Segmentation fault: 11

Native C extensions #

Let’s write a native C extension for Ruby. We’ll invoke the same unsafe behaviour that we do in the FFI examples.

(I use this reference in this section, as it’s written by a very reputable source.)

Aside: at this point I got really lost on a side quest for whether I could find the closed form of a sum of squares without knowing the closed form of a sum of natural numbers. I’m sorry for the delay.

First we write the C code required for it:

#include "ruby.h"

VALUE hello_world(VALUE self) {
    return rb_str_new_cstr("Hello, World!");
}

void Init_extension() {
    rb_define_global_function("hello_world", hello_world, 0);
}

Apparently we need to use something called mmkf to generate a Makefile to build the “bundle”.

require 'mkmf'

create_makefile('extension')

I named this extconf.rb and ran it.
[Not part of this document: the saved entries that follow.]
-- pv_equiv track=rewrite | github.com/tmould1/dystopia-mud | game/tools/helpedit.py | render_colors
-- ===== SOURCE A (Python) =====
-- COLOR_CODES = {
--     # Numbers: bright colors
--     '0': "\033[0;1;30m",   # Bright Black
--     '1': "\033[0;1;31m",   # Bright Red
--     '2': "\033[0;1;32m",   # Bright Green
--     '3': "\033[0;1;33m",   # Bright Yellow
--     '4': "\033[0;1;34m",   # Bright Blue
--     '5': "\033[0;1;35m",   # Bright Purple
--     '6': "\033[0;1;36m",   # Bright Cyan
--     '7': "\033[0;0;37m",   # White
--     '8': "\033[0;0;30m",   # Black
--     '9': "\033[0;1;37m",   # Bright White
--     # Lowercase: dark colors
--     'r': "\033[0;0;31m",   # Red
--     'g': "\033[0;0;32m",   # Green
--     'o': "\033[0;0;33m",   # Yellow/Brown
--     'l': "\033[0;0;34m",   # Blue
--     'p': "\033[0;0;35m",   # Purple
--     'c': "\033[0;0;36m",   # Cyan
--     'y': "\033[0;1;33m",   # Bright Yellow
--     # Uppercase: bright colors (aliases)
--     'R': "\033[0;1;31m",   # Bright Red
--     'G': "\033[0;1;32m",   # Bright Green
--     'L': "\033[0;1;34m",   # Bright Blue
--     'P': "\033[0;1;35m",   # Bright Purple
--     'C': "\033[0;1;36m",   # Bright Cyan
--     # Special formatting
--     'n': "\033[0m",        # Reset
--     'i': "\033[7m",        # Inverse
--     'u': "\033[4m",        # Underline
-- }
--
-- RESET = "\033[0m"
--
-- def render_colors(text):
--     """Convert MUD #X color codes to ANSI escape sequences."""
--     out = []
--     i = 0
--     while i < len(text):
--         if text[i] == '#' and i + 1 < len(text):
--             nxt = text[i + 1]
--             if nxt == '#':
--                 out.append('#')
--                 i += 2
--             elif nxt == '-':
--                 out.append('~')
--                 i += 2
--             elif nxt == '+':
--                 out.append('%')
--                 i += 2
--             elif nxt == 'x' and i + 4 < len(text) and text[i+2:i+5].isdigit():
--                 code = int(text[i+2:i+5])
--                 out.append(f"\033[38;5;{code}m")
--                 i += 5
--             elif nxt in COLOR_CODES:
--                 out.append(COLOR_CODES[nxt])
--                 i += 2
--             else:
--                 out.append(text[i])
--                 i += 1
--         else:
--             out.append(text[i])
--             i += 1
--     out.append(RESET)
--     return ''.join(out)
-- ===== SOURCE B (Python) =====
-- COLOR_CODES = {
--     '0': "\033[0;1;30m", '1': "\033[0;1;31m", '2': "\033[0;1;32m",
--     '3': "\033[0;1;33m", '4': "\033[0;1;34m", '5': "\033[0;1;35m",
--     '6': "\033[0;1;36m", '7': "\033[0;0;37m", '8': "\033[0;0;30m",
--     '9': "\033[0;1;37m",
--     'r': "\033[0;0;31m", 'g': "\033[0;0;32m", 'o': "\033[0;0;33m",
--     'l': "\033[0;0;34m", 'p': "\033[0;0;35m", 'c': "\033[0;0;36m",
--     'y': "\033[0;1;33m",
--     'R': "\033[0;1;31m", 'G': "\033[0;1;32m", 'L': "\033[0;1;34m",
--     'P': "\033[0;1;35m", 'C': "\033[0;1;36m",
--     'n': "\033[0m", 'i': "\033[7m", 'u': "\033[4m",
-- }
--
-- RESET = "\033[0m"
--
-- def render_colors(text):
--     """Convert MUD #X color codes to ANSI escape sequences.
--
--     Split-based: cut the text at every '#', emit the first piece verbatim,
--     then decode each subsequent piece by its first character ('' means the
--     '#' was doubled or trailing, in which case the next piece is literal)."""
--     it = iter(text.split('#'))
--     out = [next(it)]
--     for p in it:
--         if p == '':
--             out.append('#' + next(it, ''))
--         elif p[0] == '-':
--             out.append('~' + p[1:])
--         elif p[0] == '+':
--             out.append('%' + p[1:])
--         elif p[0] == 'x' and len(p) >= 4 and p[1:4].isdigit():
--             out.append(f"\033[38;5;{int(p[1:4])}m" + p[4:])
--         elif p[0] in COLOR_CODES:
--             out.append(COLOR_CODES[p[0]] + p[1:])
--         else:
--             out.append('#' + p)
--     out.append(RESET)
--     return ''.join(out)
-- ===== Notes on version B (the rewrite author's own statement) =====
-- stated objective: alternative
-- what changed: Replaces A's per-character index-stepping while loop (manual i+=1/2/5 bookkeeping and slicing) by a single split on the marker character followed by a pass that decodes each fragment from its first character, with empty fragments marking doubled or trailing markers.
import Mathlib
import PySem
It generated a Makefile with all the necessary pieces to compile my native C extension into a .bundle file that Ruby can load. (It’s a .so on Linux or Windows from what I know.)

Now, we test it in irb:

irb(main):001> require './extension'
=> true
irb(main):002> puts hello_world
Hello, World!
=> nil

Great, now we can see if we can make it trigger a segfault.
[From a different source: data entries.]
-- pv_equiv track=rewrite | github.com/tyhan02/Programmers | 프로그래머스/unrated/181886. 5명씩/5명씩.py | solution
-- ===== SOURCE A (Python) =====
-- def solution(names):
--     groups = []
--     num_groups = len(names) // 5
--     remainder = len(names) % 5
--
--     for i in range(num_groups):
--         group = names[i * 5: (i + 1) * 5]
--         groups.append(group[0])
--
--     if remainder > 0:
--         last_group = names[-remainder:]
--         groups.append(last_group[0])
--
--     return groups
-- ===== SOURCE B (Python) =====
-- def solution(names):
--     # Minsu greets the first person of every group of five; names[::5] picks
--     # indices 0, 5, 10, ... -- the head of each full group and of the trailing
--     # partial group, in one strided slice with no loop or remainder branch.
--     return names[::5]
-- ===== Notes on version B (the rewrite author's own statement) =====
-- stated objective: simpler
-- what changed: Replaced the explicit per-group slicing loop plus separate remainder branch with a single strided slice names[::5].
import Mathlib
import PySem

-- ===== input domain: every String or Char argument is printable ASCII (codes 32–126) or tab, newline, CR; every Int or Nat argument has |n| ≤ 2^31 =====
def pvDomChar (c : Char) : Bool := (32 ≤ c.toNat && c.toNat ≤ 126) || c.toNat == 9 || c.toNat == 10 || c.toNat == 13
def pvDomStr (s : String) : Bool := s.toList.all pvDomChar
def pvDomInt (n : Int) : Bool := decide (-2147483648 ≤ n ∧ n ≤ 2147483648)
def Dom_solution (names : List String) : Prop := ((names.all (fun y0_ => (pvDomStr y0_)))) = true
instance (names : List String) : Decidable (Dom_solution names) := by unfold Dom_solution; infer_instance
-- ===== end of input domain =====

-- B replaces A's per-group slicing loop + remainder branch with one strided slice names[::5] (simpler).

-- ===== PORT A =====
def solution (names : List String) : List String :=
  let numGroups : Int := PySem.Int.floordiv (names.length : Int) 5
  let remainder : Int := PySem.Int.mod (names.length : Int) 5
  let groups : List String :=
    (PySem.List.pyRange 0 numGroups 1).foldl
      (fun acc i =>
        let group := PySem.List.slice names (some (i * 5)) (some ((i + 1) * 5))
        -- group[0]: every group in the loop has 5 elements, so the default is never used
        acc ++ [PySem.List.pyGetD group 0 ""]) []
  if remainder > 0 then
    let lastGroup := PySem.List.slice names (some (-remainder)) none
    -- last_group[0]: remainder > 0 means the trailing group is nonempty, default never used
    groups ++ [PySem.List.pyGetD lastGroup 0 ""]
  else groups

-- ===== PORT B =====
def solution_alt (names : List String) : List String :=
  -- names[::5]; the step is the literal 5 ≠ 0, so the slice always yields a value
  (PySem.List.slice? names none none 5).getD []

-- ===== PRECONDITION & SPEC =====
def Spec_solution (names : List String) (out : List String) : Prop := out = solution_alt names
instance (names : List String) (out : List String) : Decidable (Spec_solution names out) := by unfold Spec_solution; infer_instance

-- ===== CLAIM (what is proved, stated in full; the proofs are below) =====
def Claim_equal_solution : Prop := ∀ (names : List String), Dom_solution names → Spec_solution names (solution names)

-- ===== LEMMAS AND PROOFS =====

-- Common normal form: pick the element at index 5*k for each k below ⌈n/5⌉.
def pvEvery5 (names : List String) : List String :=
  (List.range ((names.length + 4) / 5)).map (fun k => names.getD (5 * k) "")

theorem pvEvery5_eq_alt (names : List String) : solution_alt names = pvEvery5 names := by
  unfold solution_alt pvEvery5
  unfold PySem.List.slice? PySem.List.sliceIndices
  norm_num
  have hc : (if 0 < names.length then (((names.length : Int) + 5 - 1) / 5).toNat else 0)
      = (names.length + 4) / 5 := by
    by_cases h : 0 < names.length <;> simp [h] <;> omega
  rw [hc]
  rw [List.filterMap_eq_map_iff_forall_eq_some.mpr ?_]
  intro k hk
  rw [List.mem_range] at hk
  have h5k : 5 * k < names.length := by omega
  have hidx : ((5 : Int) * (k : Int)).toNat = 5 * k := by omega
  rw [hidx]
  simp [List.getElem?_eq_getElem h5k]

theorem pvSliceHead (names : List String) (k : Nat) :
    PySem.List.pyGetD
      (PySem.List.slice names (some ((k : Int) * 5)) (some (((k : Int) + 1) * 5))) 0 ""
      = names.getD (5 * k) "" := by
  have ha : ((k : Int) * 5) = ((5 * k : Nat) : Int) := by push_cast; ring
  have hb : (((k : Int) + 1) * 5) = ((5 * k : Nat) : Int) + ((5 : Nat) : Int) := by
    push_cast; ring
  rw [ha, hb, PySem.List.slice_natCast_add, PySem.List.pyGetD_zero]
  rw [List.getD_eq_getElem?_getD, List.getD_eq_getElem?_getD]
  have h0 : (List.take 5 (List.drop (5 * k) names))[0]? = (List.drop (5 * k) names)[0]? := by
    cases List.drop (5 * k) names <;> simp
  rw [h0]
  simp [List.getElem?_drop]

theorem pvEvery5_eq_a (names : List String) : solution names = pvEvery5 names := by
  unfold solution pvEvery5
  have h1 : PySem.Int.floordiv ((names.length : Nat) : Int) 5 = ((names.length / 5 : Nat) : Int) := by
    exact_mod_cast PySem.Int.floordiv_natCast names.length 5
  have h2 : PySem.Int.mod ((names.length : Nat) : Int) 5 = ((names.length % 5 : Nat) : Int) := by
    exact_mod_cast PySem.Int.mod_natCast names.length 5
  simp only [h1, h2]
  rw [PySem.List.pyRange_one]
  simp only [sub_zero, Int.toNat_natCast, List.foldl_map, zero_add]
  rw [PySem.List.foldl_append_singleton_eq_map]
  simp only [List.nil_append]
  have hmap : (List.range (names.length / 5)).map
        (fun y : Nat => PySem.List.pyGetD
          (PySem.List.slice names (some ((y : Int) * 5)) (some (((y : Int) + 1) * 5))) 0 "")
      = (List.range (names.length / 5)).map (fun k => names.getD (5 * k) "") :=
    List.map_congr_left (fun k _ => pvSliceHead names k)
  rw [hmap]
  by_cases hr : 0 < names.length % 5
  · rw [if_pos (by exact_mod_cast hr)]
    have hlast : PySem.List.pyGetD
        (PySem.List.slice names (some (-((names.length % 5 : Nat) : Int))) none) 0 ""
        = names.getD (5 * (names.length / 5)) "" := by
      rw [PySem.List.slice_some_none, PySem.List.clampIdx_neg_natCast _ _ hr]
      rw [PySem.List.pyGetD_zero, List.getD_eq_getElem?_getD, List.getD_eq_getElem?_getD]
      rw [List.getElem?_drop]
      have h : names.length - names.length % 5 + 0 = 5 * (names.length / 5) := by omega
      rw [h]
    rw [hlast]
    have hcount : (names.length + 4) / 5 = names.length / 5 + 1 := by omega
    rw [hcount, List.range_succ, List.map_append, List.map_singleton]
  · rw [if_neg (by exact_mod_cast hr)]
    have hcount : (names.length + 4) / 5 = names.length / 5 := by omega
    rw [hcount]

-- ===== VERDICT (by name: the statement is the Claim_ definition above) =====
theorem solution_spec : Claim_equal_solution := by
  intro names _
  unfold Spec_solution
  rw [pvEvery5_eq_a, pvEvery5_eq_alt]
Modify the C code as such:

#include "ruby.h"

VALUE dangerous_function(VALUE self) {
    int* i = (int *)0xBEEF;
    *i = 5;
    return 0;
}

void Init_extension() {
    rb_define_global_function("dangerous_function", dangerous_function, 0);
}

(I first tried this with deferencing 0, but MacOS caught it and turned it into a SIGTRAP instead - so I turned it to something decidedly unvegan instead.)

Running this test file:

require './extension'

dangerous_function

Gives us the same SIGSEGV as before:

test.rb:3: [BUG] Segmentation fault at 0x000000000000beef
ruby 3.4.1 (2024-12-25 revision 48d4efcb85) +PRISM [arm64-darwin24]

-- Crash Report log information --------------------------------------------
   See Crash Report log file in one of the following locations:
     * ~/Library/Logs/DiagnosticReports
     * /Library/Logs/DiagnosticReports
   for more details.
Don't forget to include the above Crash Report log file in bug reports.
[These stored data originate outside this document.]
-- the peeling loop: its result is closed and contains every closed subset of live
theorem pv_peelB (gd : List (Int × Int)) :
    ∀ (fuel : Nat) (live : List Int) (indeg : PySem.Dict Int Int) (stack : List Int),
    live.Nodup →
    (∀ x ∈ stack, x ∈ live) →
    stack.Nodup →
    (∀ t ∈ stack, pvCnt gd t live = 0) →
    (∀ t ∈ live, PySem.Dict.getD indeg t 0 = (pvCnt gd t live : Int)) →
    (∀ u ∈ live, pvCnt gd u live = 0 → u ∈ stack) →
    live.length ≤ fuel →
    (∀ x ∈ pruneLoopB gd fuel live indeg stack, x ∈ live) ∧
    pvClosed gd (pruneLoopB gd fuel live indeg stack) ∧
    (∀ T, (∀ x ∈ T, x ∈ live) → pvClosed gd T →
      ∀ x ∈ T, x ∈ pruneLoopB gd fuel live indeg stack) := by
  intro fuel
  induction fuel with
  | zero =>
    intro live indeg stack h1 h2 h3 h4 h5 h6 h7
    have hl : live = [] := List.eq_nil_of_length_eq_zero (Nat.le_zero.1 h7)
    subst hl
    simp only [pruneLoopB]
    exact ⟨fun x hx => hx, fun m hm => absurd hm (by simp),
      fun T hT hcl x hx => hT x hx⟩
  | succ fuel ih =>
    intro live indeg stack h1 h2 h3 h4 h5 h6 h7
    cases stack with
    | nil =>
      simp only [pruneLoopB]
      refine ⟨fun x hx => hx, ?_, fun T hT hcl x hx => hT x hx⟩
      intro m hm
      have hne : pvCnt gd m live ≠ 0 := fun h0 => absurd (h6 m hm h0) (by simp)
      exact (pv_cnt_pos gd m live).1 hne
    | cons n rest =>
      simp only [pruneLoopB]
      have hnl : n ∈ live := h2 n List.mem_cons_self
      have hcnt0 : pvCnt gd n live = 0 := h4 n List.mem_cons_self
      have hnd' : (PySem.Set.discard live n).Nodup := PySem.Set.nodup_discard live n h1
      have hmem' : ∀ x, x ∈ PySem.Set.discard live n ↔ x ∈ live ∧ x ≠ n :=
        fun x => PySem.Set.mem_discard live n x
      have hlen' : live.length = (PySem.Set.discard live n).length + 1 :=
        pv_length_discard h1 hnl
      have hcntd : ∀ u, pvCnt gd u live
          = pvCnt gd u (PySem.Set.discard live n) + (if pvLook gd n == u then 1 else 0) :=
        fun u => pv_cnt_discard gd h1 hnl u
      have hrest_live' : ∀ x ∈ rest, x ∈ PySem.Set.discard live n := by
        intro x hx
        have hxl := h2 x (List.mem_cons_of_mem n hx)
        have hxn : x ≠ n := by rintro rfl; exact (List.nodup_cons.1 h3).1 hx
        exact (hmem' x).2 ⟨hxl, hxn⟩
      have hrest0 : ∀ u ∈ rest, pvCnt gd u (PySem.Set.discard live n) = 0 := fun u hu =>
        Nat.le_zero.1 ((pv_cnt_le_discard gd u live n).trans
          (le_of_eq (h4 u (List.mem_cons_of_mem n hu))))
      have hT' : ∀ T, (∀ x ∈ T, x ∈ live) → pvClosed gd T →
          ∀ x ∈ T, x ∈ PySem.Set.discard live n := by
        intro T hT hcl
        have hnT : n ∉ T := by
          intro hnT
          obtain ⟨p, hp, hpe⟩ := hcl n hnT
          exact (pv_cnt_pos gd n live).2 ⟨p, hT p hp, hpe⟩ hcnt0
        intro x hx
        exact (hmem' x).2 ⟨hT x hx, fun he => hnT (he ▸ hx)⟩
      by_cases hin : PySem.Set.contains (PySem.Set.discard live n) (pvLook gd n) = true
      · rw [if_pos hin]
        have htl' : pvLook gd n ∈ PySem.Set.discard live n := (PySem.Set.contains_iff _ _).1 hin
        have htl : pvLook gd n ∈ live := ((hmem' _).1 htl').1
        have hvt : PySem.Dict.getD indeg (pvLook gd n) 0 = (pvCnt gd (pvLook gd n) live : Int) :=
          h5 _ htl
        have hcnt_t : pvCnt gd (pvLook gd n) live
            = pvCnt gd (pvLook gd n) (PySem.Set.discard live n) + 1 := by
          rw [hcntd (pvLook gd n)]; simp
        have hv : PySem.Dict.getD indeg (pvLook gd n) 0 - 1
            = (pvCnt gd (pvLook gd n) (PySem.Set.discard live n) : Int) := by
          rw [hvt, hcnt_t]; push_cast; ring
        have h5' : ∀ u ∈ PySem.Set.discard live n,
            PySem.Dict.getD (PySem.Dict.insert indeg (pvLook gd n)
              (PySem.Dict.getD indeg (pvLook gd n) 0 - 1)) u 0
            = (pvCnt gd u (PySem.Set.discard live n) : Int) := by
          intro u hu
          rw [PySem.Dict.getD_insert]
          by_cases hut : u = pvLook gd n
          · subst hut; rw [if_pos rfl]; exact hv
          · rw [if_neg hut, h5 u ((hmem' u).1 hu).1, hcntd u,
              beq_eq_false_iff_ne.2 (fun he => hut he.symm)]
            simp
        by_cases hz : PySem.Dict.getD indeg (pvLook gd n) 0 - 1 = 0
        · rw [if_pos hz]
          have hz' : pvCnt gd (pvLook gd n) (PySem.Set.discard live n) = 0 := by
            have := hv ▸ hz
            exact_mod_cast this
          have h2' : ∀ x ∈ pvLook gd n :: rest, x ∈ PySem.Set.discard live n := by
            intro x hx
            rcases List.mem_cons.1 hx with rfl | hx
            · exact htl'
            · exact hrest_live' x hx
          have h3' : (pvLook gd n :: rest).Nodup := by
            rw [List.nodup_cons]
            refine ⟨fun htr => ?_, (List.nodup_cons.1 h3).2⟩
            have := h4 _ (List.mem_cons_of_mem n htr)
            omega
          have h4' : ∀ u ∈ pvLook gd n :: rest, pvCnt gd u (PySem.Set.discard live n) = 0 := by
            intro u hu
            rcases List.mem_cons.1 hu with rfl | hu
            · exact hz'
            · exact hrest0 u hu
          have h6' : ∀ u ∈ PySem.Set.discard live n,
              pvCnt gd u (PySem.Set.discard live n) = 0 → u ∈ pvLook gd n :: rest := by
            intro u hu hc0
            by_cases hut : u = pvLook gd n
            · exact hut ▸ List.mem_cons_self
            · have hcc : pvCnt gd u live = 0 := by
                rw [hcntd u, beq_eq_false_iff_ne.2 (fun he => hut he.symm), hc0]
                simp
              rcases List.mem_cons.1 (h6 u ((hmem' u).1 hu).1 hcc) with rfl | h
              · exact absurd ((hmem' u).1 hu).2 (by simp)
              · exact List.mem_cons_of_mem _ h
          obtain ⟨c1, c2, c3⟩ := ih (PySem.Set.discard live n) _ (pvLook gd n :: rest)
            hnd' h2' h3' h4' h5' h6' (by omega)
          exact ⟨fun x hx => ((hmem' x).1 (c1 x hx)).1, c2,
            fun T hT hcl x hx => c3 T (hT' T hT hcl) hcl x hx⟩
        · rw [if_neg hz]
          have hz' : pvCnt gd (pvLook gd n) (PySem.Set.discard live n) ≠ 0 := by
            intro hc0
            apply hz
            rw [hv, hc0]
            simp
          have h6' : ∀ u ∈ PySem.Set.discard live n,
              pvCnt gd u (PySem.Set.discard live n) = 0 → u ∈ rest := by
            intro u hu hc0
            by_cases hut : u = pvLook gd n
            · exact absurd (hut ▸ hc0) hz'
            · have hcc : pvCnt gd u live = 0 := by
                rw [hcntd u, beq_eq_false_iff_ne.2 (fun he => hut he.symm), hc0]
                simp
              rcases List.mem_cons.1 (h6 u ((hmem' u).1 hu).1 hcc) with rfl | h
              · exact absurd ((hmem' u).1 hu).2 (by simp)
              · exact h
          obtain ⟨c1, c2, c3⟩ := ih (PySem.Set.discard live n) _ rest
            hnd' hrest_live' (List.nodup_cons.1 h3).2 hrest0 h5' h6' (by omega)
          exact ⟨fun x hx => ((hmem' x).1 (c1 x hx)).1, c2,
            fun T hT hcl x hx => c3 T (hT' T hT hcl) hcl x hx⟩
      · rw [if_neg hin]
        have htl' : pvLook gd n ∉ PySem.Set.discard live n :=
          fun h => hin ((PySem.Set.contains_iff _ _).2 h)
        have h5' : ∀ u ∈ PySem.Set.discard live n,
            PySem.Dict.getD indeg u 0 = (pvCnt gd u (PySem.Set.discard live n) : Int) := by
          intro u hu
          have hut : u ≠ pvLook gd n := fun he => htl' (he ▸ hu)
          rw [h5 u ((hmem' u).1 hu).1, hcntd u,
            beq_eq_false_iff_ne.2 (fun he => hut he.symm)]
          simp
        have h6' : ∀ u ∈ PySem.Set.discard live n,
            pvCnt gd u (PySem.Set.discard live n) = 0 → u ∈ rest := by
          intro u hu hc0
          have hut : u ≠ pvLook gd n := fun he => htl' (he ▸ hu)
          have hcc : pvCnt gd u live = 0 := by
            rw [hcntd u, beq_eq_false_iff_ne.2 (fun he => hut he.symm), hc0]
            simp
          rcases List.mem_cons.1 (h6 u ((hmem' u).1 hu).1 hcc) with rfl | h
          · exact absurd ((hmem' u).1 hu).2 (by simp)
          · exact h
        obtain ⟨c1, c2, c3⟩ := ih (PySem.Set.discard live n) indeg rest
          hnd' hrest_live' (List.nodup_cons.1 h3).2 hrest0 h5' h6' (by omega)
        exact ⟨fun x hx => ((hmem' x).1 (c1 x hx)).1, c2,
          fun T hT hcl x hx => c3 T (hT' T hT hcl) hcl x hx⟩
-- Control frame information -----------------------------------------------
c:0003 p:---- s:0010 e:000009 CFUNC  :dangerous_function
c:0002 p:0009 s:0006 e:000005 EVAL   test.rb:3 [FINISH]
c:0001 p:0000 s:0003 E:001fc0 DUMMY  [FINISH]

-- Ruby level backtrace information ----------------------------------------
test.rb:3:in '<main>'
test.rb:3:in 'dangerous_function'

...

Rest of details are truncated for brevity.

Hopefully this clarifies how one can end up getting into segfaults in a memory safe language such as Ruby.